Start of Block
-- pv_equiv track=rewrite | github.com/pranikamassey/LLMLinkedInProject | app/normalize.py | is_valid_profile_url
-- ===== SOURCE A (Python) =====
-- LINKEDIN_PROFILE_PREFIXES = (
--     "https://www.linkedin.com/in/",
--     "http://www.linkedin.com/in/",
--     "https://linkedin.com/in/",
--     "http://linkedin.com/in/",
-- )
--
-- REJECT_SUBPATHS = (
--     "/company/",
--     "/jobs/",
--     "/posts/",
--     "/feed/",
--     "/groups/",
--     "/learning/",
--     "/pub/",
-- )
--
-- def is_valid_profile_url(url: str) -> bool:
--     u = url.strip()
--     if not u.startswith(LINKEDIN_PROFILE_PREFIXES):
--         return False
--     for bad in REJECT_SUBPATHS:
--         if bad in u:
--             return False
--     return True
-- ===== SOURCE B (Python) =====
-- BAD_SUBPATHS = (
--     "/company/",
--     "/jobs/",
--     "/posts/",
--     "/feed/",
--     "/groups/",
--     "/learning/",
--     "/pub/",
-- )
--
-- def is_valid_profile_url(url: str) -> bool:
--     u = url.strip()
--     for scheme in ("https://", "http://"):
--         if u.startswith(scheme):
--             rest = u[len(scheme):]
--             break
--     else:
--         return False
--     if rest.startswith("www."):
--         rest = rest[4:]
--     if not rest.startswith("linkedin.com/in/"):
--         return False
--     return not any(bad in u for bad in BAD_SUBPATHS)
-- ===== Notes on version B (the rewrite author's own statement) =====
-- stated objective: alternative
-- what changed: B parses the URL structurally (scheme, then optional 'www.', then the 'linkedin.com/in/' host-path) instead of testing a tuple of four literal prefixes, and rejects with a single any() over the bad subpaths.
import Mathlib
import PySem

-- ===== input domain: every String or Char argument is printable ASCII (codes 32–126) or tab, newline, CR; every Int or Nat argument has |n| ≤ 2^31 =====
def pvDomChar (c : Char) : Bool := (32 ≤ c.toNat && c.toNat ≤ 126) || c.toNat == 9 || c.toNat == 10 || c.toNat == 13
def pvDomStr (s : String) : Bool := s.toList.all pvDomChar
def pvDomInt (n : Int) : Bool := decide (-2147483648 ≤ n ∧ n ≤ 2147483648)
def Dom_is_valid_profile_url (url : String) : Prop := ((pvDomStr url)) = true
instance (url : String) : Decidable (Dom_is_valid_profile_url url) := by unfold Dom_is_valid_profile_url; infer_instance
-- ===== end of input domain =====

-- B parses the URL structurally (scheme, optional "www.", host-path) instead of testing a
-- tuple of four literal prefixes (objective: alternative).

-- ===== PORT A =====
def pvLinkedinProfilePrefixes : List String :=
  ["https://www.linkedin.com/in/", "http://www.linkedin.com/in/",
   "https://linkedin.com/in/", "http://linkedin.com/in/"]

def pvRejectSubpaths : List String :=
  ["/company/", "/jobs/", "/posts/", "/feed/", "/groups/", "/learning/", "/pub/"]

def is_valid_profile_url (url : String) : Bool :=
  let u := PySem.Str.strip url
  if !(pvLinkedinProfilePrefixes.any (fun p => PySem.Str.startswith u p)) then false
  else if pvRejectSubpaths.any (fun bad => PySem.Str.isIn bad u) then false
  else true

-- ===== PORT B =====
def pvBadSubpaths : List String :=
  ["/company/", "/jobs/", "/posts/", "/feed/", "/groups/", "/learning/", "/pub/"]

def is_valid_profile_url_alt (url : String) : Bool :=
  let u := PySem.Str.strip url
  -- for scheme in ("https://", "http://"): if u.startswith(scheme): rest = u[len(scheme):]; break
  let rest0 : Option String :=
    if PySem.Str.startswith u "https://" then some (PySem.Str.slice u (some 8) none)
    else if PySem.Str.startswith u "http://" then some (PySem.Str.slice u (some 7) none)
    else none
  match rest0 with
  | none => false
  | some r =>
    let rest := if PySem.Str.startswith r "www." then PySem.Str.slice r (some 4) none else r
    if !PySem.Str.startswith rest "linkedin.com/in/" then false
    else !(pvBadSubpaths.any (fun bad => PySem.Str.isIn bad u))

-- ===== PRECONDITION & SPEC =====
def Spec_is_valid_profile_url (url : String) (out : Bool) : Prop := out = is_valid_profile_url_alt url
instance (url : String) (out : Bool) : Decidable (Spec_is_valid_profile_url url out) := by unfold Spec_is_valid_profile_url; infer_instance

-- ===== CLAIM (what is proved, stated in full; the proofs are below) =====
def Claim_equal_is_valid_profile_url : Prop := ∀ (url : String), Dom_is_valid_profile_url url → Spec_is_valid_profile_url url (is_valid_profile_url url)

-- ===== LEMMAS AND PROOFS =====

-- prefix through an append, with the remainder of the string
theorem pv_prefix_append_iff (p q s : List Char) :
    p ++ q <+: s ↔ p <+: s ∧ q <+: s.drop p.length := by
  constructor
  · intro h
    refine ⟨(List.prefix_append p q).trans h, ?_⟩
    obtain ⟨t, rfl⟩ := h
    simp [List.drop_left']
  · rintro ⟨⟨t, rfl⟩, hq⟩
    simp only [List.drop_left'] at hq
    obtain ⟨r, rfl⟩ := hq
    exact ⟨r, by simp⟩

theorem pv_sw_append (s p q : List Char) :
    PySem.Chars.startswith s (p ++ q)
      = (PySem.Chars.startswith s p && PySem.Chars.startswith (s.drop p.length) q) := by
  rw [Bool.eq_iff_iff]
  simp [PySem.Chars.startswith_iff, pv_prefix_append_iff]

-- two prefixes of the same string: if neither is a prefix of the other, they exclude each other
theorem pv_sw_excl (s p q : List Char) (hpq : ¬ p <+: q) (hqp : ¬ q <+: p)
    (hp : PySem.Chars.startswith s p = true) : PySem.Chars.startswith s q = false := by
  rw [PySem.Chars.startswith_iff] at hp
  rw [← Bool.not_eq_true, PySem.Chars.startswith_iff]
  intro hq
  rcases List.prefix_or_prefix_of_prefix hp hq with h | h
  · exact hpq h
  · exact hqp h

theorem pv_pref_chars (s : List Char) :
    (PySem.Chars.startswith s "https://www.linkedin.com/in/".toList ||
     (PySem.Chars.startswith s "http://www.linkedin.com/in/".toList ||
      (PySem.Chars.startswith s "https://linkedin.com/in/".toList ||
       PySem.Chars.startswith s "http://linkedin.com/in/".toList)))
    = (if PySem.Chars.startswith s "https://".toList then
         (if PySem.Chars.startswith (s.drop 8) "www.".toList
          then PySem.Chars.startswith ((s.drop 8).drop 4) "linkedin.com/in/".toList
          else PySem.Chars.startswith (s.drop 8) "linkedin.com/in/".toList)
       else if PySem.Chars.startswith s "http://".toList then
         (if PySem.Chars.startswith (s.drop 7) "www.".toList
          then PySem.Chars.startswith ((s.drop 7).drop 4) "linkedin.com/in/".toList
          else PySem.Chars.startswith (s.drop 7) "linkedin.com/in/".toList)
       else false) := by
  have dec1 : "https://www.linkedin.com/in/".toList
      = "https://".toList ++ ("www.".toList ++ "linkedin.com/in/".toList) := by decide
  have dec2 : "http://www.linkedin.com/in/".toList
      = "http://".toList ++ ("www.".toList ++ "linkedin.com/in/".toList) := by decide
  have dec3 : "https://linkedin.com/in/".toList
      = "https://".toList ++ "linkedin.com/in/".toList := by decide
  have dec4 : "http://linkedin.com/in/".toList
      = "http://".toList ++ "linkedin.com/in/".toList := by decide
  have l8 : ("https://".toList).length = 8 := by decide
  have l7 : ("http://".toList).length = 7 := by decide
  have l4 : ("www.".toList).length = 4 := by decide
  rw [dec1, dec2, dec3, dec4]
  simp only [pv_sw_append, l8, l7, l4]
  by_cases h8 : PySem.Chars.startswith s "https://".toList = true
  · have h7f : PySem.Chars.startswith s "http://".toList = false :=
      pv_sw_excl s _ _ (by decide) (by decide) h8
    by_cases hw : PySem.Chars.startswith (s.drop 8) "www.".toList = true
    · have hlf : PySem.Chars.startswith (s.drop 8) "linkedin.com/in/".toList = false :=
        pv_sw_excl _ _ _ (by decide) (by decide) hw
      simp_all
    · rw [Bool.not_eq_true] at hw
      simp_all
  · rw [Bool.not_eq_true] at h8
    by_cases h7 : PySem.Chars.startswith s "http://".toList = true
    · by_cases hw : PySem.Chars.startswith (s.drop 7) "www.".toList = true
      · have hlf : PySem.Chars.startswith (s.drop 7) "linkedin.com/in/".toList = false :=
          pv_sw_excl _ _ _ (by decide) (by decide) hw
        simp_all
      · rw [Bool.not_eq_true] at hw
        simp_all
    · rw [Bool.not_eq_true] at h7
      simp_all

theorem is_valid_profile_url_eq (url : String) :
    is_valid_profile_url url = is_valid_profile_url_alt url := by
  unfold is_valid_profile_url is_valid_profile_url_alt
  dsimp only
  generalize PySem.Str.strip url = u
  have hBR : pvBadSubpaths = pvRejectSubpaths := rfl
  rw [hBR]
  have e8 : PySem.List.slice u.toList (some (8:Int)) none = u.toList.drop 8 := by
    have h := PySem.List.slice_from_natCast u.toList 8; norm_num at h; exact h
  have e7 : PySem.List.slice u.toList (some (7:Int)) none = u.toList.drop 7 := by
    have h := PySem.List.slice_from_natCast u.toList 7; norm_num at h; exact h
  have e4 : ∀ l : List Char, PySem.List.slice l (some (4:Int)) none = l.drop 4 := by
    intro l; have h := PySem.List.slice_from_natCast l 4; norm_num at h; exact h
  have hP : (pvLinkedinProfilePrefixes.any (fun p => PySem.Str.startswith u p))
      = (PySem.Chars.startswith u.toList "https://www.linkedin.com/in/".toList ||
         (PySem.Chars.startswith u.toList "http://www.linkedin.com/in/".toList ||
          (PySem.Chars.startswith u.toList "https://linkedin.com/in/".toList ||
           PySem.Chars.startswith u.toList "http://linkedin.com/in/".toList))) := by
    simp only [pvLinkedinProfilePrefixes, List.any_cons, List.any_nil, Bool.or_false,
      PySem.Str.startswith_eq]
  rw [hP, pv_pref_chars u.toList]
  set R := pvRejectSubpaths.any (fun bad => PySem.Str.isIn bad u) with hR
  by_cases H8 : PySem.Str.startswith u "https://" = true
  · have H8' : PySem.Chars.startswith u.toList "https://".toList = true := by
      rw [← PySem.Str.startswith_eq]; exact H8
    rw [if_pos H8, if_pos H8']
    dsimp only
    by_cases HW : PySem.Str.startswith (PySem.Str.slice u (some 8) none) "www." = true
    · have HW' : PySem.Chars.startswith (u.toList.drop 8) "www.".toList = true := by
        rw [← e8, ← PySem.Chars.slice_eq_listSlice, ← PySem.Str.toList_slice,
          ← PySem.Str.startswith_eq]
        exact HW
      rw [if_pos HW, if_pos HW']
      have hL : PySem.Str.startswith
          (PySem.Str.slice (PySem.Str.slice u (some 8) none) (some 4) none) "linkedin.com/in/"
          = PySem.Chars.startswith ((u.toList.drop 8).drop 4) "linkedin.com/in/".toList := by
        rw [PySem.Str.startswith_eq, PySem.Str.toList_slice, PySem.Chars.slice_eq_listSlice,
          PySem.Str.toList_slice, PySem.Chars.slice_eq_listSlice, e8, e4]
      rw [← hL]
      cases h : PySem.Str.startswith
          (PySem.Str.slice (PySem.Str.slice u (some 8) none) (some 4) none) "linkedin.com/in/" <;>
        cases hr : R <;> simp
    · have HW' : PySem.Chars.startswith (u.toList.drop 8) "www.".toList = false := by
        rw [← e8, ← PySem.Chars.slice_eq_listSlice, ← PySem.Str.toList_slice,
          ← PySem.Str.startswith_eq, ← Bool.not_eq_true]
        exact HW
      rw [if_neg HW,
        if_neg (show ¬ PySem.Chars.startswith (u.toList.drop 8) "www.".toList = true by
          rw [HW']; simp)]
      have hL : PySem.Str.startswith (PySem.Str.slice u (some 8) none) "linkedin.com/in/"
          = PySem.Chars.startswith (u.toList.drop 8) "linkedin.com/in/".toList := by
        rw [PySem.Str.startswith_eq, PySem.Str.toList_slice, PySem.Chars.slice_eq_listSlice, e8]
      rw [← hL]
      cases h : PySem.Str.startswith (PySem.Str.slice u (some 8) none) "linkedin.com/in/" <;>
        cases hr : R <;> simp
  · have H8' : PySem.Chars.startswith u.toList "https://".toList = false := by
      rw [← PySem.Str.startswith_eq, ← Bool.not_eq_true]; exact H8
    rw [if_neg H8,
      if_neg (show ¬ PySem.Chars.startswith u.toList "https://".toList = true by
        rw [H8']; simp)]
    by_cases H7 : PySem.Str.startswith u "http://" = true
    · have H7' : PySem.Chars.startswith u.toList "http://".toList = true := by
        rw [← PySem.Str.startswith_eq]; exact H7
      rw [if_pos H7, if_pos H7']
      dsimp only
      by_cases HW : PySem.Str.startswith (PySem.Str.slice u (some 7) none) "www." = true
      · have HW' : PySem.Chars.startswith (u.toList.drop 7) "www.".toList = true := by
          rw [← e7, ← PySem.Chars.slice_eq_listSlice, ← PySem.Str.toList_slice,
            ← PySem.Str.startswith_eq]
          exact HW
        rw [if_pos HW, if_pos HW']
        have hL : PySem.Str.startswith
            (PySem.Str.slice (PySem.Str.slice u (some 7) none) (some 4) none) "linkedin.com/in/"
            = PySem.Chars.startswith ((u.toList.drop 7).drop 4) "linkedin.com/in/".toList := by
          rw [PySem.Str.startswith_eq, PySem.Str.toList_slice, PySem.Chars.slice_eq_listSlice,
            PySem.Str.toList_slice, PySem.Chars.slice_eq_listSlice, e7, e4]
        rw [← hL]
        cases h : PySem.Str.startswith
            (PySem.Str.slice (PySem.Str.slice u (some 7) none) (some 4) none) "linkedin.com/in/" <;>
          cases hr : R <;> simp
      · have HW' : PySem.Chars.startswith (u.toList.drop 7) "www.".toList = false := by
          rw [← e7, ← PySem.Chars.slice_eq_listSlice, ← PySem.Str.toList_slice,
            ← PySem.Str.startswith_eq, ← Bool.not_eq_true]
          exact HW
        rw [if_neg HW,
          if_neg (show ¬ PySem.Chars.startswith (u.toList.drop 7) "www.".toList = true by
            rw [HW']; simp)]
        have hL : PySem.Str.startswith (PySem.Str.slice u (some 7) none) "linkedin.com/in/"
            = PySem.Chars.startswith (u.toList.drop 7) "linkedin.com/in/".toList := by
          rw [PySem.Str.startswith_eq, PySem.Str.toList_slice, PySem.Chars.slice_eq_listSlice, e7]
        rw [← hL]
        cases h : PySem.Str.startswith (PySem.Str.slice u (some 7) none) "linkedin.com/in/" <;>
          cases hr : R <;> simp
    · have H7' : PySem.Chars.startswith u.toList "http://".toList = false := by
        rw [← PySem.Str.startswith_eq, ← Bool.not_eq_true]; exact H7
      rw [if_neg H7,
        if_neg (show ¬ PySem.Chars.startswith u.toList "http://".toList = true by
          rw [H7']; simp)]
      simp

-- ===== VERDICT (by name: the statement is the Claim_ definition above) =====
theorem is_valid_profile_url_spec : Claim_equal_is_valid_profile_url := by
  intro url _
  unfold Spec_is_valid_profile_url
  exact is_valid_profile_url_eq url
End of Block
Directions for this task:
From the first line of the listing above to the line that contains "-- stated objective: alternative", inclusive, restate every line word for word. Nothing else belongs in the answer.

Solution to the problem:
-- pv_equiv track=rewrite | github.com/pranikamassey/LLMLinkedInProject | app/normalize.py | is_valid_profile_url
-- ===== SOURCE A (Python) =====
-- LINKEDIN_PROFILE_PREFIXES = (
--     "https://www.linkedin.com/in/",
--     "http://www.linkedin.com/in/",
--     "https://linkedin.com/in/",
--     "http://linkedin.com/in/",
-- )
--
-- REJECT_SUBPATHS = (
--     "/company/",
--     "/jobs/",
--     "/posts/",
--     "/feed/",
--     "/groups/",
--     "/learning/",
--     "/pub/",
-- )
--
-- def is_valid_profile_url(url: str) -> bool:
--     u = url.strip()
--     if not u.startswith(LINKEDIN_PROFILE_PREFIXES):
--         return False
--     for bad in REJECT_SUBPATHS:
--         if bad in u:
--             return False
--     return True
-- ===== SOURCE B (Python) =====
-- BAD_SUBPATHS = (
--     "/company/",
--     "/jobs/",
--     "/posts/",
--     "/feed/",
--     "/groups/",
--     "/learning/",
--     "/pub/",
-- )
--
-- def is_valid_profile_url(url: str) -> bool:
--     u = url.strip()
--     for scheme in ("https://", "http://"):
--         if u.startswith(scheme):
--             rest = u[len(scheme):]
--             break
--     else:
--         return False
--     if rest.startswith("www."):
--         rest = rest[4:]
--     if not rest.startswith("linkedin.com/in/"):
--         return False
--     return not any(bad in u for bad in BAD_SUBPATHS)
-- ===== Notes on version B (the rewrite author's own statement) =====
-- stated objective: alternative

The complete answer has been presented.